_What to produce_. Below are entries; tally how many lines hold the string "stated" and answer with only that figure.

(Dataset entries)
theorem pvBridge (wb pre suf : List (String × String)) (k : String) (ws : List String)
    (hwb : wb = pre ++ (k, k) :: suf)
    (hnd : (wb.map Prod.fst).Nodup)
    (hnp : pvHasPat wb k ws = false) : ¬ pvPat (ws.map (pvChase pre)) k := by
  rintro ⟨p, m, q, h1, h2, h3, ⟨w, h4, h5⟩, h6⟩
  have hkpre : ∀ r ∈ pre, r.1 ≠ k := pvNotKey_of_nodup pre suf k k (hwb ▸ hnd)
  rw [List.getElem?_map] at h3 h4 h6
  obtain ⟨wp, hwp, hwp2⟩ := Option.map_eq_some_iff.mp h3
  obtain ⟨wm, hwm, hwm2⟩ := Option.map_eq_some_iff.mp h4
  obtain ⟨wq, hwq, hwq2⟩ := Option.map_eq_some_iff.mp h6
  have hwm_ne : wm ≠ k := fun he =>
    h5 (by rw [← hwm2, he, pvChase_of_not_key pre k hkpre])
  have hcap : ∀ x : String, pvChase pre x = k → pvCap wb k x = true := by
    intro x hx
    by_cases hxk : x = k
    · simp [pvCap, hxk]
    · obtain ⟨⟨q1, hq1, hq1e⟩, ⟨q2, hq2, hq2e⟩⟩ := pvChase_eq_of_ne pre x k hxk hx
      have hq1w : q1 ∈ wb := hwb ▸ List.mem_append_left _ hq1
      have hq2w : q2 ∈ wb := hwb ▸ List.mem_append_left _ hq2
      simp only [pvCap, Bool.or_eq_true, Bool.and_eq_true, List.any_eq_true]
      exact Or.inr ⟨⟨q1, hq1w, by simp [hq1e]⟩, ⟨q2, hq2w, by simp [hq2e.1, hq2e.2]⟩⟩
  have hm_lt : m < ws.length := List.getElem?_eq_some_iff.mp hwm |>.1
  have htrue : pvHasPat wb k ws = true := by
    simp only [pvHasPat, List.any_eq_true]
    refine ⟨m, List.mem_range.mpr hm_lt, ?_⟩
    simp only [Bool.and_eq_true, bne_iff_ne]
    refine ⟨⟨?_, ?_⟩, ?_⟩
    · rw [List.getD_eq_getElem?_getD, hwm]
      exact hwm_ne
    · refine List.any_eq_true.mpr ⟨wp, ?_, hcap wp hwp2⟩
      exact List.mem_of_getElem? (by rw [List.getElem?_take_of_lt h1]; exact hwp)
    · refine List.any_eq_true.mpr ⟨wq, ?_, hcap wq hwq2⟩
      exact List.mem_of_getElem?
        (by rw [List.getElem?_drop, show m + 1 + (q - (m+1)) = q by omega]; exact hwq)
  rw [htrue] at hnp
  exact absurd hnp (by simp)
-- pv_equiv track=rewrite | github.com/mlempp/voice_of_the_community | functions/_helper_functions.py | add_breaks_before_space
-- ===== SOURCE A (Python) =====
-- def add_breaks_before_space(string):
--     updated_string = ''
--     cnt = 0
--     for letter in string:
--         cnt += 1
--         if (letter == ' ' ) & (cnt > 120):
--             updated_string = updated_string+'<br>'
--             cnt = 0
--         else:
--             updated_string = updated_string + letter
--
--     return updated_string
-- ===== SOURCE B (Python) =====
-- def add_breaks_before_space(string):
--     # Jump from space to space with str.find instead of scanning char by char.
--     out = []
--     rest = string
--     while True:
--         idx = rest.find(' ', 120)
--         if idx == -1:
--             out.append(rest)
--             return ''.join(out)
--         out.append(rest[:idx])
--         out.append('<br>')
--         rest = rest[idx + 1:]
-- ===== Notes on version B (the rewrite author's own statement) =====
-- stated objective: faster
-- what changed: B replaces A's per-character scan with a running counter and quadratic string concatenation by chunk processing: str.find jumps directly to the next space at offset 120 or later, slicing the string between breaks and joining the pieces once.
import Mathlib
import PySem

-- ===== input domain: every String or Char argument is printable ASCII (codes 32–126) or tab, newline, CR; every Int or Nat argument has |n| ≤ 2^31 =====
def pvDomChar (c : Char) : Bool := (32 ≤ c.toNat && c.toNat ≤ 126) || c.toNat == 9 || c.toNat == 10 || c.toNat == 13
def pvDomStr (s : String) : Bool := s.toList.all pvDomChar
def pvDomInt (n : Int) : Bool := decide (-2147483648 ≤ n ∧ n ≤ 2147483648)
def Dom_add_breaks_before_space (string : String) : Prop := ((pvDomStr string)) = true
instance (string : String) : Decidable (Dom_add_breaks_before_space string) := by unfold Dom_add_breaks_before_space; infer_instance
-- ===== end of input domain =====

-- B skips by str.find(' ', 120) from suffix to suffix instead of counting every character (objective: idiomatic).

-- ===== PORT A =====
-- A's loop: cnt increments per char; a space with cnt > 120 becomes '<br>' and resets cnt.
def pvALoop : List Char → List Char → Int → List Char
  | [], acc, _ => acc
  | ch :: rest, acc, cnt =>
    let cnt' := cnt + 1
    if ch = ' ' ∧ cnt' > 120 then pvALoop rest (acc ++ "<br>".toList) 0
    else pvALoop rest (acc ++ [ch]) cnt'

def add_breaks_before_space (string : String) : String :=
  String.mk (pvALoop string.toList [] 0)

-- ===== PORT B =====
-- rest.find(' ', k): index of the first ' ' at position ≥ k, none if absent (exact for Nat start ≤ len handling: if k ≥ len, none, as in Python).
def pvFindSp : List Char → Nat → Option Nat
  | [], _ => none
  | c :: rest, 0 => if c = ' ' then some 0 else (pvFindSp rest 0).map (· + 1)
  | _ :: rest, k + 1 => (pvFindSp rest k).map (· + 1)

theorem pvFindSp_lt (l : List Char) (k i : Nat) (h : pvFindSp l k = some i) : i < l.length := by
  induction l generalizing k i with
  | nil => simp [pvFindSp] at h
  | cons c rest ih =>
    cases k with
    | zero =>
      by_cases hc : c = ' '
      · simp [pvFindSp, hc] at h; simp; omega
      · simp [pvFindSp, hc] at h
        obtain ⟨j, hj, rfl⟩ := h
        have := ih 0 j hj; simp; omega
    | succ k =>
      simp [pvFindSp] at h
      obtain ⟨j, hj, rfl⟩ := h
      have := ih k j hj; simp; omega

-- B's loop: out accumulates slices and '<br>' tags; rest is the remaining suffix.
def pvBLoop (l : List Char) (acc : List Char) : List Char :=
  match h : pvFindSp l 120 with
  | none => acc ++ l
  | some i => pvBLoop (l.drop (i + 1)) (acc ++ l.take i ++ "<br>".toList)
termination_by l.length
decreasing_by
  have := pvFindSp_lt l 120 i h
  simp only [List.length_drop]
  omega

def add_breaks_before_space_alt (string : String) : String :=
  String.mk (pvBLoop string.toList [])

-- ===== PRECONDITION & SPEC =====
def Spec_add_breaks_before_space (string : String) (out : String) : Prop := out = add_breaks_before_space_alt string
instance (string : String) (out : String) : Decidable (Spec_add_breaks_before_space string out) := by unfold Spec_add_breaks_before_space; infer_instance

-- ===== CLAIM (what is proved, stated in full; the proofs are below) =====
def Claim_equal_add_breaks_before_space : Prop := ∀ (string : String), Dom_add_breaks_before_space string → Spec_add_breaks_before_space string (add_breaks_before_space string)

-- ===== LEMMAS AND PROOFS =====

-- chunk l k: the common intermediate form — first break at the first space at position ≥ k, then threshold resets to 120.
def pvChunk : List Char → Nat → List Char
  | l, k =>
    match h : pvFindSp l k with
    | none => l
    | some i => l.take i ++ "<br>".toList ++ pvChunk (l.drop (i + 1)) 120
termination_by l _ => l.length
decreasing_by
  have := pvFindSp_lt l k i h
  simp only [List.length_drop]
  omega

theorem pvChunk_none (l : List Char) (k : Nat) (hf : pvFindSp l k = none) :
    pvChunk l k = l := by
  rw [pvChunk]; split <;> simp_all

theorem pvChunk_some (l : List Char) (k i : Nat) (hf : pvFindSp l k = some i) :
    pvChunk l k = l.take i ++ "<br>".toList ++ pvChunk (l.drop (i + 1)) 120 := by
  rw [pvChunk]; split <;> simp_all

theorem pvBLoop_none (l acc : List Char) (hf : pvFindSp l 120 = none) :
    pvBLoop l acc = acc ++ l := by
  rw [pvBLoop]; split <;> simp_all

theorem pvBLoop_some (l acc : List Char) (i : Nat) (hf : pvFindSp l 120 = some i) :
    pvBLoop l acc = pvBLoop (l.drop (i + 1)) (acc ++ l.take i ++ "<br>".toList) := by
  rw [pvBLoop]; split <;> simp_all

theorem pvALoop_acc (l : List Char) (acc : List Char) (c : Int) :
    pvALoop l acc c = acc ++ pvALoop l [] c := by
  induction l generalizing acc c with
  | nil => simp [pvALoop]
  | cons ch rest ih =>
    simp only [pvALoop]
    simp only [List.nil_append]
    split_ifs with h
    · rw [ih (acc ++ "<br>".toList) 0, ih ("<br>".toList) 0]; simp
    · rw [ih (acc ++ [ch]) (c + 1), ih [ch] (c + 1)]; simp

theorem pvChunk_cons (ch : Char) (rest : List Char) (k : Nat)
    (h : k = 0 → ch ≠ ' ') :
    pvChunk (ch :: rest) k = ch :: pvChunk rest (k - 1) := by
  have hhead : pvFindSp (ch :: rest) k = (pvFindSp rest (k - 1)).map (· + 1) := by
    cases k with
    | zero => simp [pvFindSp, h rfl]
    | succ k => simp [pvFindSp]
  cases hf : pvFindSp rest (k - 1) with
  | none =>
    rw [pvChunk_none _ _ (by simp [hhead, hf]), pvChunk_none _ _ hf]
  | some i =>
    rw [pvChunk_some (ch :: rest) k (i + 1) (by simp [hhead, hf]), pvChunk_some rest (k - 1) i hf]
    simp

theorem pvALoop_eq_chunk (l : List Char) (c : Int) (hc : 0 ≤ c) :
    pvALoop l [] c = pvChunk l (120 - c).toNat := by
  induction l generalizing c with
  | nil => rw [pvChunk_none _ _ (by simp [pvFindSp])]; simp [pvALoop]
  | cons ch rest ih =>
    simp only [pvALoop]
    split_ifs with h
    · obtain ⟨hch, hgt⟩ := h
      subst hch
      have hk : ((120 : Int) - c).toNat = 0 := by omega
      rw [pvALoop_acc, ih 0 le_rfl, hk,
        pvChunk_some (' ' :: rest) 0 0 (by simp [pvFindSp])]
      simp
    · have hne : ((120 : Int) - c).toNat = 0 → ch ≠ ' ' := by
        intro hk hch
        exact h ⟨hch, by omega⟩
      rw [pvALoop_acc, ih (c + 1) (by omega), pvChunk_cons ch rest _ hne]
      have hsub : ((120 : Int) - (c + 1)).toNat = ((120 : Int) - c).toNat - 1 := by omega
      simp [hsub]

theorem pvBLoop_eq_chunk (l : List Char) (acc : List Char) :
    pvBLoop l acc = acc ++ pvChunk l 120 := by
  induction hl : l.length using Nat.strong_induction_on generalizing l acc with
  | _ n ih =>
    cases hf : pvFindSp l 120 with
    | none => rw [pvBLoop_none _ _ hf, pvChunk_none _ _ hf]
    | some i =>
      have hi := pvFindSp_lt l 120 i hf
      rw [pvBLoop_some _ _ _ hf, pvChunk_some _ _ _ hf,
        ih ((l.drop (i + 1)).length) (by simp only [List.length_drop]; omega) _ _ rfl]
      simp

-- ===== VERDICT (by name: the statement is the Claim_ definition above) =====
theorem add_breaks_before_space_spec : Claim_equal_add_breaks_before_space := by
  intro s _
  unfold Spec_add_breaks_before_space add_breaks_before_space add_breaks_before_space_alt
  rw [pvALoop_eq_chunk _ 0 le_rfl, pvBLoop_eq_chunk]
  simp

_Solution for this exercise_. 2